Beth shrugged. “I’ve been thinking lately maybe I’d like to do women’s theater.”

“You want to be an actress? You’re putting me on.”

“Don’t sound so shocked. I think maybe I want to do women’s theater with a group. That’s different.”

“You astonish me. I never thought you wanted to get up on a stage! You have a hidden side.” Miriam was smiling.

“I want to act out things women need to express. You’d have to see what we’ve been doing. Miriam, would you come?”

“I’d love to!”

“Tomorrow night? Please.”

“I’d have to get a baby sitter.” Miriam looked dubious. “You never imagine how many things you won’t be able to do.”

“I think I do imagine.”

“But don’t you ever want to have your own baby?” Miriam hugged Ariane up out of the chair and nuzzled her, while Ariane chewed on her hair. Ariane was a fat curly child with black eyes and Miriam’s skin. She was a child everyone wanted to pick up and squeeze. Two months older than Blake, she was much fatter and bigger and noisier. Miriam said, “She has the character of a jolly little Napoleon. A will of
iron and lungs to go with it. She always wins. My father says she looks just like I did at her age, but I’ve seen photographs. I was a big baby, but sallow, rather melancholy. Just what I’d like—a child I could push around. But this tigress! She doesn’t even sleep much. I think she uses solar energy.”

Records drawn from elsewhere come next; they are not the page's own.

-- pv_equiv track=rewrite | github.com/Zzpecter/Codewars | AlphabetWarsAirstrike.py | bomb_da_field
-- ===== SOURCE A (Python) =====
-- def bomb_da_field(fight_list):
--     bomb = False
--
--     for index, tile in enumerate(fight_list):
--         if tile == '*' and not bomb:
--             bomb = True
--         elif tile != '*' and bomb:
--             fight_list[index] = '_'
--             bomb = False
--
--     for index, tile in enumerate(fight_list.__reversed__()):
--         if tile == '*' and not bomb:
--             bomb = True
--         elif tile != '*' and bomb:
--             fight_list[-index-1] = '_'
--             bomb = False
--     return ''.join(fight_list).replace('_', '')
-- ===== SOURCE B (Python) =====
-- # One zip pass over (tile, left, right) neighbor triples instead of two stateful
-- # directional sweeps; mutates fight_list in place like A.
-- def bomb_da_field(fight_list):
--     res = ['_' if t != '*' and (l == '*' or r == '*') else t
--            for t, l, r in zip(fight_list, [None] + fight_list, fight_list[1:] + [None])]
--     fight_list[:] = res
--     return ''.join(res).replace('_', '')
-- ===== Notes on version B (the rewrite author's own statement) =====
-- stated objective: simpler
-- what changed: Replaces A's two stateful directional sweeps with a carried bomb flag by a single zip pass over (tile, left-neighbor, right-neighbor) triples that blanks any non-'*' tile adjacent to a '*'.
import Mathlib
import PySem

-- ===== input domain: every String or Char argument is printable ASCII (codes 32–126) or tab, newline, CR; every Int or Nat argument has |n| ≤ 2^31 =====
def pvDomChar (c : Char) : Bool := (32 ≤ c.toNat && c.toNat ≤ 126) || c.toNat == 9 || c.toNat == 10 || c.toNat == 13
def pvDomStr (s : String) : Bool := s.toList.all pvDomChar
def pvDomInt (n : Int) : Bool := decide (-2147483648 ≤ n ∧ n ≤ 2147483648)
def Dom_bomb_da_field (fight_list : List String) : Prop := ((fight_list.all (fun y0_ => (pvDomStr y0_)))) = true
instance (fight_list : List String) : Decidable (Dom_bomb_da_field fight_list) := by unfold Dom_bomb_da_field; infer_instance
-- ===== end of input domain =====

-- B replaces A's two stateful directional sweeps by one zip pass over neighbor triples;
-- both mutate the argument list in place identically, and the RETURN value is what is proved equal.

-- ===== PORT A =====
-- One pass of A's loop: structural recursion over the list carrying the bomb flag.
-- The write fight_list[index] = '_' targets exactly the element just read, so in the
-- recursion it is the replacement of the current head in the output list.
def bombPass (bomb : Bool) : List String → List String × Bool
  | [] => ([], bomb)
  | t :: rest =>
    if t = "*" ∧ bomb = false then
      let r := bombPass true rest; (t :: r.1, r.2)
    else if t ≠ "*" ∧ bomb = true then
      let r := bombPass false rest; ("_" :: r.1, r.2)
    else
      let r := bombPass bomb rest; (t :: r.1, r.2)

def bomb_da_field (fight_list : List String) : String :=
  let p1 := bombPass false fight_list
  -- second loop: iterates fight_list.__reversed__() and writes fight_list[-index-1],
  -- i.e. exactly the element just yielded — the same pass on the reversed list, reversed back;
  -- the bomb flag is carried over from the first loop, as in the Python.
  let p2 := bombPass p1.2 p1.1.reverse
  PySem.Str.replace (PySem.Str.join "" p2.1.reverse) "_" ""

-- ===== PORT B =====
def bomb_da_field_alt (fight_list : List String) : String :=
  -- [None] + fight_list  /  fight_list[1:] + [None]  (zip truncates to the shortest list)
  let left : List (Option String) := none :: fight_list.map some
  let right : List (Option String) := (fight_list.map some).tail ++ [none]
  let res := (fight_list.zip (left.zip right)).map
    (fun p => if p.1 ≠ "*" ∧ (p.2.1 = some "*" ∨ p.2.2 = some "*") then "_" else p.1)
  PySem.Str.replace (PySem.Str.join "" res) "_" ""

-- ===== PRECONDITION & SPEC =====
def Spec_bomb_da_field (fight_list : List String) (out : String) : Prop := out = bomb_da_field_alt fight_list
instance (fight_list : List String) (out : String) : Decidable (Spec_bomb_da_field fight_list out) := by unfold Spec_bomb_da_field; infer_instance

-- ===== CLAIM (what is proved, stated in full; the proofs are below) =====
def Claim_equal_bomb_da_field : Prop := ∀ (fight_list : List String), Dom_bomb_da_field fight_list → Spec_bomb_da_field fight_list (bomb_da_field fight_list)

-- ===== LEMMAS AND PROOFS =====

-- pure characterisations of the two programs
def markL (p : Bool) : List String → List String
  | [] => []
  | t :: rest => (if t ≠ "*" ∧ p = true then "_" else t) :: markL (t == "*") rest

def lastB (p : Bool) : List String → Bool
  | [] => p
  | t :: rest => lastB (t == "*") rest

def markR : List String → List String
  | [] => []
  | t :: rest => (if t ≠ "*" ∧ rest.head? = some "*" then "_" else t) :: markR rest

def markB (prev : Option String) : List String → List String
  | [] => []
  | t :: rest => (if t ≠ "*" ∧ (prev = some "*" ∨ rest.head? = some "*") then "_" else t) :: markB (some t) rest

lemma bombPass_eq (p : Bool) (l : List String) : bombPass p l = (markL p l, lastB p l) := by
  induction l generalizing p with
  | nil => rfl
  | cons t rest ih =>
    have hb : (t == "*") = decide (t = "*") := by by_cases h' : t = "*" <;> simp [h']
    by_cases ht : t = "*" <;> cases p <;>
      simp [bombPass, markL, lastB, ih, ht, hb]

lemma lastB_markL (p q : Bool) (l : List String) : lastB p (markL q l) = lastB p l := by
  induction l generalizing p q with
  | nil => rfl
  | cons t rest ih =>
    have hb : (t == "*") = decide (t = "*") := by by_cases h' : t = "*" <;> simp [h']
    by_cases ht : t = "*" <;> by_cases hq : q = true <;>
      simp [markL, lastB, ih, ht, hq, hb]

lemma lastB_true_iff (p : Bool) (l : List String) :
    lastB p l = true ↔ (l.getLast? = some "*" ∨ (l = [] ∧ p = true)) := by
  induction l generalizing p with
  | nil => simp [lastB]
  | cons t rest ih =>
    cases rest with
    | nil => by_cases ht : t = "*" <;> simp [lastB, ht]
    | cons u v =>
      rw [lastB, ih]
      simp [List.getLast?_cons_cons]

lemma markL_head_irrel (b : Bool) (r : List String) (h : r.head? = some "*") :
    markL b r = markL false r := by
  cases r with
  | nil => simp at h
  | cons t rest =>
    simp only [List.head?_cons, Option.some_inj] at h
    simp [markL, h]

lemma markL_append_singleton (p : Bool) (xs : List String) (t : String) :
    markL p (xs ++ [t]) = markL p xs ++ [if t ≠ "*" ∧ lastB p xs = true then "_" else t] := by
  induction xs generalizing p with
  | nil => simp [markL, lastB]
  | cons x xs ih => simp [markL, lastB, ih]

lemma markL_reverse (l : List String) : markL false l.reverse = (markR l).reverse := by
  induction l with
  | nil => rfl
  | cons t rest ih =>
    have hcond : (lastB false rest.reverse = true) ↔ (rest.head? = some "*") := by
      rw [lastB_true_iff]
      cases rest <;> simp
    simp only [List.reverse_cons, markL_append_singleton, ih, markR]
    congr 1
    by_cases ht : t = "*" <;> by_cases hr : rest.head? = some "*" <;>
      simp [ht, hr, hcond]

lemma markL_head_star (q : Bool) (l : List String) :
    (markL q l).head? = some "*" ↔ l.head? = some "*" := by
  cases l with
  | nil => simp [markL]
  | cons t rest =>
    by_cases ht : t = "*" <;> by_cases hq : q = true <;>
      simp [markL, ht, hq]

lemma markR_markL (l : List String) (p : Bool) (prev : Option String)
    (h : p = true ↔ prev = some "*") : markR (markL p l) = markB prev l := by
  induction l generalizing p prev with
  | nil => rfl
  | cons t rest =>
    rename_i ih
    have htail : markR (markL (t == "*") rest) = markB (some t) rest := by
      apply ih
      simp
    simp only [markL, markR, markB, htail]
    congr 1
    have hne : ("_" : String) ≠ "*" := by decide
    by_cases ht : t = "*"
    · simp [ht]
    · cases p with
      | false =>
        have hprev : ¬ prev = some "*" := fun hh => by
          have := h.mpr hh; simp at this
        by_cases hr : rest.head? = some "*" <;>
          simp [markL_head_star, ht, hprev, hr]
      | true =>
        have hprev : prev = some "*" := h.mp rfl
        by_cases hr : rest.head? = some "*" <;>
          simp [markL_head_star, ht, hprev, hr, hne]

lemma zip_markB (l : List String) (prev : Option String) :
    ((l.zip ((prev :: l.map some).zip ((l.map some).tail ++ [none]))).map
      (fun p => if p.1 ≠ "*" ∧ (p.2.1 = some "*" ∨ p.2.2 = some "*") then "_" else p.1))
      = markB prev l := by
  induction l generalizing prev with
  | nil => rfl
  | cons t rest ih =>
    cases rest with
    | nil => simp [markB]
    | cons u v =>
      have hih := ih (some t)
      simp only [List.map_cons, List.tail_cons] at hih
      rw [markB]
      simp only [List.map_cons, List.tail_cons, List.cons_append, List.zip_cons_cons,
        List.map_cons, hih]
      simp

-- ===== VERDICT (by name: the statement is the Claim_ definition above) =====
theorem bomb_da_field_spec : Claim_equal_bomb_da_field := by
  intro l _
  unfold Spec_bomb_da_field bomb_da_field bomb_da_field_alt
  dsimp only
  rw [zip_markB l none]
  simp only [bombPass_eq]
  have hmain : (markL (lastB false l) (markL false l).reverse).reverse = markB none l := by
    have hbase : markL false (markL false l).reverse = (markR (markL false l)).reverse :=
      markL_reverse _
    have hfix : markL (lastB false l) (markL false l).reverse
        = markL false (markL false l).reverse := by
      cases hb : lastB false l with
      | false => rfl
      | true =>
        apply markL_head_irrel
        have : lastB false (markL false l) = true := by rw [lastB_markL]; exact hb
        rw [lastB_true_iff] at this
        rcases this with h | ⟨_, hfalse⟩
        · rw [List.head?_reverse]; exact h
        · exact absurd hfalse (by simp)
    rw [hfix, hbase, List.reverse_reverse]
    exact markR_markL l false none (by simp)
  rw [hmain]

“How come she has so many toys?” Both looked around. As far as she could see through the rooms and hall, toys were scattered, dolls, plush animals, square pegs to be pounded into holes, pull-toys, rings and stakes, busy-boxes, things on wheels. Ariane had more toys than the three children at the commune, perhaps six times as many. The house was going under in a breaking wave of scattered toys, and every time Beth came, something new was underfoot.

“Oh, Neil’s always bringing her a treat.” Miriam spoke apologetically. “She does have an awful lot, doesn’t she? Her grandparents buy her toys too, so does Jaime. Even my father, who remarried by the way. The widow of a doctor. I tell you, after a few years of dating the kind of women he kept telling my mother she ought to be, he’s gone and married another version of her. Another woman who adores him and thinks he’s a wonder, and what is she? But this one has money.… And my sister Allegra, who married into peanut butter, has a baby now. We keep sending each other pictures. That’s just a bad joke about the peanut butter. Everybody’s married.”

“My sister Nancy too. She ran away and married a guy who just got out of the Army. Knew him for two weeks. I don’t care, it can be everybody, everybody in the world. Except me.”

“Don’t play innocent with me.” Laura had her elbows planted on the kitchen table. “You told us about Karen. Why not come out of the closet? The first step in our liberation is being able to love each other, to give each other that love and support and tenderness we’ve given men. Men don’t have to be gentle and nurturing because they can find a woman to do it for them. But all women are starved for tenderness. Come out of the closet and you’ll feel stronger, you’ll respect yourself.”